In secondo luogo, dobbiamo ancora sapere se la PCC migliora gli esiti clinici nei pazienti con coagulopatia associata a VKA che presentano gravi sanguinamenti. I dati attualmente disponibili sono limitati a studi osservazionali, che sono soggetti a confondimento e non forniscono prove affidabili di efficacia o sicurezza, e a piccoli studi randomizzati.
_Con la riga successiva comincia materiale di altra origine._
-- pv_equiv track=rewrite | github.com/AMGrobelnik/ai-invention-3bc3de-sentence-length-standardization-reveals- | dataset_iter1_ud_ddm_records/src/data.py | parse_feats
-- ===== SOURCE A (Python) =====
-- def parse_feats(feats_str: str | None) -> dict[str, str]:
--     """Parse 'Case=Nom|Number=Sing' into {'Case': 'Nom', 'Number': 'Sing'}."""
--     if not feats_str:
--         return {}
--     result = {}
--     for pair in feats_str.split("|"):
--         if "=" in pair:
--             k, v = pair.split("=", 1)
--             result[k] = v
--     return result
-- ===== SOURCE B (Python) =====
-- def parse_feats(feats_str):
--     """Parse 'Case=Nom|Number=Sing' into {'Case': 'Nom', 'Number': 'Sing'}."""
--     if not feats_str:
--         return {}
--     result = {}
--     key = None   # None while still reading the key part of the current pair
--     buf = []
--     for c in feats_str:
--         if c == "|":
--             if key is not None:
--                 result[key] = "".join(buf)
--             key = None
--             buf = []
--         elif c == "=" and key is None:
--             key = "".join(buf)
--             buf = []
--         else:
--             buf.append(c)
--     if key is not None:
--         result[key] = "".join(buf)
--     return result
-- ===== Notes on version B (the rewrite author's own statement) =====
-- stated objective: alternative
-- what changed: B replaces A's split-on-'|' plus split-on-'=' pipeline with a single character-by-character scan that maintains a pending key and a buffer, flushing into the dict at each '|' and at the end.
import Mathlib
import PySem

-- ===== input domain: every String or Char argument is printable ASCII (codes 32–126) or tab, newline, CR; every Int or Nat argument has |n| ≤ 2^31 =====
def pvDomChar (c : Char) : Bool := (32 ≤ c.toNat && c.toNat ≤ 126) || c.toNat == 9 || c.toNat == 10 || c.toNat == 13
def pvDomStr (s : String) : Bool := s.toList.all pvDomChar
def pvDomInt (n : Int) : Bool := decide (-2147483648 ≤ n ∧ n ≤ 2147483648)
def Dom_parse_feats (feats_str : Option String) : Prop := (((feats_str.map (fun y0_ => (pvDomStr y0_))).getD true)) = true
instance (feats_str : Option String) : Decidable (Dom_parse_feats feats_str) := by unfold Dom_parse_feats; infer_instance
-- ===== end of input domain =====

-- B replaces A's split/split/dict pipeline by a single character-by-character scan with a key/buffer state (alternative decomposition, same cost).

-- ===== PORT A =====
-- A: split on '|', and for each pair containing '=' split once on '=' and overwrite in a dict.
def parse_feats (feats_str : Option String) : List (String × String) :=
  match feats_str with
  | none => []
  | some s =>
    if s.toList = [] then []        -- "if not feats_str" (empty string is falsy)
    else
      (((PySem.Chars.splitOn s.toList ['|']).foldl
          (fun (d : PySem.Dict (List Char) (List Char)) pair =>
            if PySem.Chars.isIn ['='] pair then
              match PySem.Chars.splitOnMax pair ['='] 1 with
              | [k, v] => d.insert k v
              | _ => d                -- unreachable: split(sep, 1) with sep present gives two pieces
            else d)
          PySem.Dict.empty).items).map (fun kv => (String.ofList kv.1, String.ofList kv.2))

-- ===== PORT B =====
-- final flush of Source B's scan state: pending key (if any) is written to the dict
def pfFinish (st : PySem.Dict (List Char) (List Char) × Option (List Char) × List Char) :
    PySem.Dict (List Char) (List Char) :=
  match st.2.1 with
  | some k => st.1.insert k st.2.2
  | none => st.1

-- one scan step of Source B's loop: state = (result dict, optional current key, current buffer)
def pfScanStep (st : PySem.Dict (List Char) (List Char) × Option (List Char) × List Char)
    (c : Char) : PySem.Dict (List Char) (List Char) × Option (List Char) × List Char :=
  match st with
  | (d, okey, buf) =>
    if c = '|' then
      ((match okey with | some k => d.insert k buf | none => d), none, [])
    else if c = '=' ∧ okey = none then
      (d, some buf, [])
    else
      (d, okey, buf ++ [c])

def parse_feats_alt (feats_str : Option String) : List (String × String) :=
  match feats_str with
  | none => []
  | some s =>
    if s.toList = [] then []
    else
      (pfFinish (s.toList.foldl pfScanStep (PySem.Dict.empty, none, []))).items.map (fun kv => (String.ofList kv.1, String.ofList kv.2))

-- ===== PRECONDITION & SPEC =====
def Spec_parse_feats (feats_str : Option String) (out : List (String × String)) : Prop := out = parse_feats_alt feats_str
instance (feats_str : Option String) (out : List (String × String)) : Decidable (Spec_parse_feats feats_str out) := by unfold Spec_parse_feats; infer_instance

-- ===== CLAIM (what is proved, stated in full; the proofs are below) =====
def Claim_equal_parse_feats : Prop := ∀ (feats_str : Option String), Dom_parse_feats feats_str → Spec_parse_feats feats_str (parse_feats feats_str)

-- ===== LEMMAS AND PROOFS =====

-- split on '|' as a structural recursion: (first segment, remaining segments)
def splitBar : List Char → List Char × List (List Char)
  | [] => ([], [])
  | c :: cs =>
    let r := splitBar cs
    if c = '|' then ([], r.1 :: r.2) else (c :: r.1, r.2)

-- split at the first '=' (none if absent)
def splitEq : List Char → Option (List Char × List Char)
  | [] => none
  | c :: cs => if c = '=' then some ([], cs) else (splitEq cs).map (fun ab => (c :: ab.1, ab.2))

-- A's per-pair action, in terms of splitEq
def procA (d : PySem.Dict (List Char) (List Char)) (pair : List Char) :
    PySem.Dict (List Char) (List Char) :=
  match splitEq pair with
  | none => d
  | some (a, b) => d.insert a b

theorem splitOn_go_bar (l : List Char) : ∀ (fuel : Nat) (cur : List Char) (acc : List (List Char)),
    l.length ≤ fuel →
    PySem.Chars.splitOn.go ['|'] fuel l cur acc
      = acc.reverse ++ ((cur.reverse ++ (splitBar l).1) :: (splitBar l).2) := by
  induction l with
  | nil =>
    intro fuel cur acc _
    cases fuel <;> simp [PySem.Chars.splitOn.go, splitBar]
  | cons c rest ih =>
    intro fuel cur acc h
    cases fuel with
    | zero => simp at h
    | succ f =>
      by_cases hc : c = '|'
      · subst hc
        rw [show PySem.Chars.splitOn.go ['|'] (f+1) ('|' :: rest) cur acc
              = PySem.Chars.splitOn.go ['|'] f rest [] (cur.reverse :: acc) by
            simp [PySem.Chars.splitOn.go, List.isPrefixOf]]
        rw [ih f [] (cur.reverse :: acc) (by simpa using Nat.le_of_succ_le_succ h)]
        simp [splitBar]
      · rw [show PySem.Chars.splitOn.go ['|'] (f+1) (c :: rest) cur acc
              = PySem.Chars.splitOn.go ['|'] f rest (c :: cur) acc by
            simp [PySem.Chars.splitOn.go, List.isPrefixOf, Ne.symm hc]]
        rw [ih f (c :: cur) acc (by simpa using Nat.le_of_succ_le_succ h)]
        simp [splitBar, hc]

theorem splitOn_bar (s : List Char) :
    PySem.Chars.splitOn s ['|'] = (splitBar s).1 :: (splitBar s).2 := by
  have := splitOn_go_bar s (s.length + 1) [] [] (Nat.le_succ _)
  simpa [PySem.Chars.splitOn] using this

theorem splitOnMax_go_zero (sep l cur : List Char) (acc : List (List Char)) (fuel : Nat) :
    PySem.Chars.splitOnMax.go sep fuel 0 l cur acc = acc.reverse ++ [cur.reverse ++ l] := by
  cases fuel <;> cases l <;> simp [PySem.Chars.splitOnMax.go]

theorem splitOnMax_go_eq (l : List Char) : ∀ (fuel : Nat) (cur : List Char) (acc : List (List Char)),
    l.length ≤ fuel →
    PySem.Chars.splitOnMax.go ['='] fuel 1 l cur acc
      = acc.reverse ++ (match splitEq l with
          | none => [cur.reverse ++ l]
          | some (a, b) => [cur.reverse ++ a, b]) := by
  induction l with
  | nil =>
    intro fuel cur acc _
    cases fuel <;> simp [PySem.Chars.splitOnMax.go, splitEq]
  | cons c rest ih =>
    intro fuel cur acc h
    cases fuel with
    | zero => simp at h
    | succ f =>
      by_cases hc : c = '='
      · subst hc
        rw [show PySem.Chars.splitOnMax.go ['='] (f+1) 1 ('=' :: rest) cur acc
              = PySem.Chars.splitOnMax.go ['='] f 0 rest [] (cur.reverse :: acc) by
            simp [PySem.Chars.splitOnMax.go, List.isPrefixOf]]
        rw [splitOnMax_go_zero]
        simp [splitEq]
      · rw [show PySem.Chars.splitOnMax.go ['='] (f+1) 1 (c :: rest) cur acc
              = PySem.Chars.splitOnMax.go ['='] f 1 rest (c :: cur) acc by
            simp [PySem.Chars.splitOnMax.go, List.isPrefixOf, Ne.symm hc]]
        rw [ih f (c :: cur) acc (by simpa using Nat.le_of_succ_le_succ h)]
        cases hse : splitEq rest with
        | none => simp [splitEq, hc, hse]
        | some ab => simp [splitEq, hc, hse]

theorem splitOnMax_eq (pair : List Char) :
    PySem.Chars.splitOnMax pair ['='] 1
      = (match splitEq pair with
          | none => [pair]
          | some (a, b) => [a, b]) := by
  have := splitOnMax_go_eq pair (pair.length + 1) [] [] (Nat.le_succ _)
  simp only [PySem.Chars.splitOnMax] at *
  norm_num at this ⊢
  cases hse : splitEq pair with
  | none => simpa [hse] using this
  | some ab => simpa [hse] using this

theorem splitEq_none_iff (l : List Char) : splitEq l = none ↔ '=' ∉ l := by
  induction l with
  | nil => simp [splitEq]
  | cons c cs ih =>
    by_cases hc : c = '=' <;> simp [splitEq, hc, ih, eq_comm]

theorem isIn_eq_mem (pair : List Char) : PySem.Chars.isIn ['='] pair = true ↔ '=' ∈ pair := by
  rw [PySem.Chars.isIn_iff_infix]
  constructor
  · intro h; exact h.mem (by simp)
  · intro h
    obtain ⟨a, b, rfl⟩ := List.mem_iff_append.mp h
    exact ⟨a, b, by simp⟩

-- A's loop body equals procA
theorem stepA_eq_procA (d : PySem.Dict (List Char) (List Char)) (pair : List Char) :
    (if PySem.Chars.isIn ['='] pair then
        match PySem.Chars.splitOnMax pair ['='] 1 with
        | [k, v] => d.insert k v
        | _ => d
      else d) = procA d pair := by
  cases hse : splitEq pair with
  | none =>
    have : '=' ∉ pair := (splitEq_none_iff pair).mp hse
    have hin : PySem.Chars.isIn ['='] pair = false := by
      cases hb : PySem.Chars.isIn ['='] pair
      · rfl
      · exact absurd ((isIn_eq_mem pair).mp hb) this
    simp [hin, procA, hse]
  | some ab =>
    have hmem : '=' ∈ pair := by
      by_contra hn
      rw [← splitEq_none_iff] at hn
      simp [hn] at hse
    have hin : PySem.Chars.isIn ['='] pair = true := (isIn_eq_mem pair).mpr hmem
    simp [hin, splitOnMax_eq, hse, procA]

theorem splitEq_append (k buf : List Char) (hk : '=' ∉ k) :
    splitEq (k ++ '=' :: buf) = some (k, buf) := by
  induction k with
  | nil => simp [splitEq]
  | cons c cs ih =>
    have hc : c ≠ '=' := by intro h; exact hk (by simp [h])
    simp only [List.cons_append, splitEq, if_neg hc,
      ih (fun h => hk (List.mem_cons_of_mem _ h))]
    rfl

-- invariant of B's scan state: the part before a pending '=' never contains '='
def pfInv : Option (List Char) → List Char → Prop
  | none, buf => '=' ∉ buf
  | some k, _ => '=' ∉ k

-- the partial segment that B's scan state (okey, buf) has consumed so far
def pfPartial (okey : Option (List Char)) (buf : List Char) : List Char :=
  match okey with
  | none => buf
  | some k => k ++ '=' :: buf

theorem procA_partial (d : PySem.Dict (List Char) (List Char)) (okey : Option (List Char))
    (buf : List Char)
    (hinv : pfInv okey buf) :
    procA d (pfPartial okey buf) = pfFinish (d, okey, buf) := by
  cases okey with
  | none =>
    have : splitEq buf = none := (splitEq_none_iff buf).mpr hinv
    simp [pfPartial, pfFinish, procA, this]
  | some k =>
    simp [pfPartial, pfFinish, procA, splitEq_append k buf hinv]

theorem scan_lemma (s : List Char) : ∀ (d : PySem.Dict (List Char) (List Char))
    (okey : Option (List Char)) (buf : List Char),
    pfInv okey buf →
    pfFinish (s.foldl pfScanStep (d, okey, buf))
      = ((splitBar s).2).foldl procA (procA d (pfPartial okey buf ++ (splitBar s).1)) := by
  induction s with
  | nil =>
    intro d okey buf hinv
    simp [splitBar, procA_partial d okey buf hinv]
  | cons c rest ih =>
    intro d okey buf hinv
    by_cases hbar : c = '|'
    · subst hbar
      rw [show List.foldl pfScanStep (d, okey, buf) ('|' :: rest)
            = List.foldl pfScanStep (pfFinish (d, okey, buf), none, []) rest by
          cases okey <;> simp [pfScanStep, pfFinish]]
      rw [ih (pfFinish (d, okey, buf)) none [] (by simp [pfInv]),
        ← procA_partial d okey buf hinv]
      simp [splitBar, pfPartial]
    · by_cases heq : c = '=' ∧ okey = none
      · obtain ⟨rfl, rfl⟩ := heq
        rw [show List.foldl pfScanStep (d, none, buf) ('=' :: rest)
              = List.foldl pfScanStep (d, some buf, []) rest by
            simp [pfScanStep, hbar]]
        rw [ih d (some buf) [] hinv]
        simp [splitBar, hbar, pfPartial]
      · rw [show List.foldl pfScanStep (d, okey, buf) (c :: rest)
              = List.foldl pfScanStep (d, okey, buf ++ [c]) rest by
            simp [pfScanStep, hbar, heq]]
        have hinv' : pfInv okey (buf ++ [c]) := by
          cases okey with
          | none =>
            have hc : c ≠ '=' := by
              intro h
              exact heq ⟨h, rfl⟩
            simp only [pfInv] at hinv ⊢
            simp [hinv, Ne.symm hc]
          | some k => exact hinv
        rw [ih d okey (buf ++ [c]) hinv']
        cases okey <;> simp [splitBar, hbar, pfPartial]

-- ===== VERDICT (by name: the statement is the Claim_ definition above) =====
theorem parse_feats_spec : Claim_equal_parse_feats := by
  intro feats_str _
  unfold Spec_parse_feats parse_feats parse_feats_alt
  cases feats_str with
  | none => rfl
  | some s =>
    by_cases hs : s.toList = []
    · simp [hs]
    · simp only [if_neg hs]
      congr 1
      have hA : (fun (d : PySem.Dict (List Char) (List Char)) pair =>
          if PySem.Chars.isIn ['='] pair then
            match PySem.Chars.splitOnMax pair ['='] 1 with
            | [k, v] => d.insert k v
            | _ => d
          else d) = procA := by
        funext d pair
        exact stepA_eq_procA d pair
      rw [hA, splitOn_bar, List.foldl_cons]
      have hB := scan_lemma s.toList PySem.Dict.empty none [] (by simp [pfInv])
      simp only [pfPartial, List.nil_append] at hB
      rw [hB]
Lo studio di Sarode et al14 ha importanti implicazioni per la ricerca futura. L’introduzione di diversi nuovi anticoagulanti orali come alternative alle VKA ha focalizzato l’attenzione sulla necessità di agenti inibitori efficaci per gestire i pazienti con emorragie maggiori o quelli che richiedono un intervento chirurgico o urgente. Sono stati sviluppati antidoti specifici sia per il dabigatran che per gli inibitori orali del fattore Xa, ma la loro efficacia e sicurezza devono ancora essere dimostrate.18,19 Le sperimentazioni di agenti inibitori in pazienti con gravi emorragie sono difficili perché può essere difficile ottenere il consenso nei tempi richiesti in tali pazienti, un fattore che probabilmente ha contribuito al lento reclutamento nello studio di Sarode et al.14 Idealmente, gli studi con agenti invertitori non dovrebbero solo determinare se il trattamento porta a una più rapida normalizzazione dei test di coagulazione, ma anche valutare se questo, a sua volta, migliora gli esiti clinici. Sono necessari grandi studi clinici per mostrare miglioramenti negli esiti clinici. Dobbiamo ancora vedere tali studi in pazienti con emorragia associata a VKA, e abbiamo ancora meno probabilità di vederli in pazienti che assumono i nuovi anticoagulanti orali, perché questi agenti sono associati a meno sanguinamento, in particolare sanguinamento intracranico, rispetto al warfarin.
In conclusione, lo studio di Sarode et al14 è il primo studio randomizzato e controllato, rigorosamente progettato e condotto con cura, che dimostra che il PCC a 4 fattori fornisce una più rapida normalizzazione dell’INR rispetto al plasma fresco congelato nei pazienti trattati con warfarin che presentano un’emorragia acuta. Inoltre, lo studio mostra un miglioramento dell’emostasi con la PCC in un sottogruppo di tali pazienti. Questi risultati forniscono un ulteriore supporto alle attuali linee guida che danno la preferenza al PCC a 4 fattori rispetto al plasma fresco congelato per la gestione della coagulopatia associata a VKA nei pazienti che presentano un’emorragia maggiore o pericolosa per la vita. Questo studio fornisce anche un quadro per la futura valutazione degli agenti invertitori nei pazienti trattati con nuovi anticoagulanti orali.
Disclosures
Nessuno.
Footnotes
Le opinioni espresse in questo articolo non sono necessariamente quelle dei redattori o dell’American Heart Association.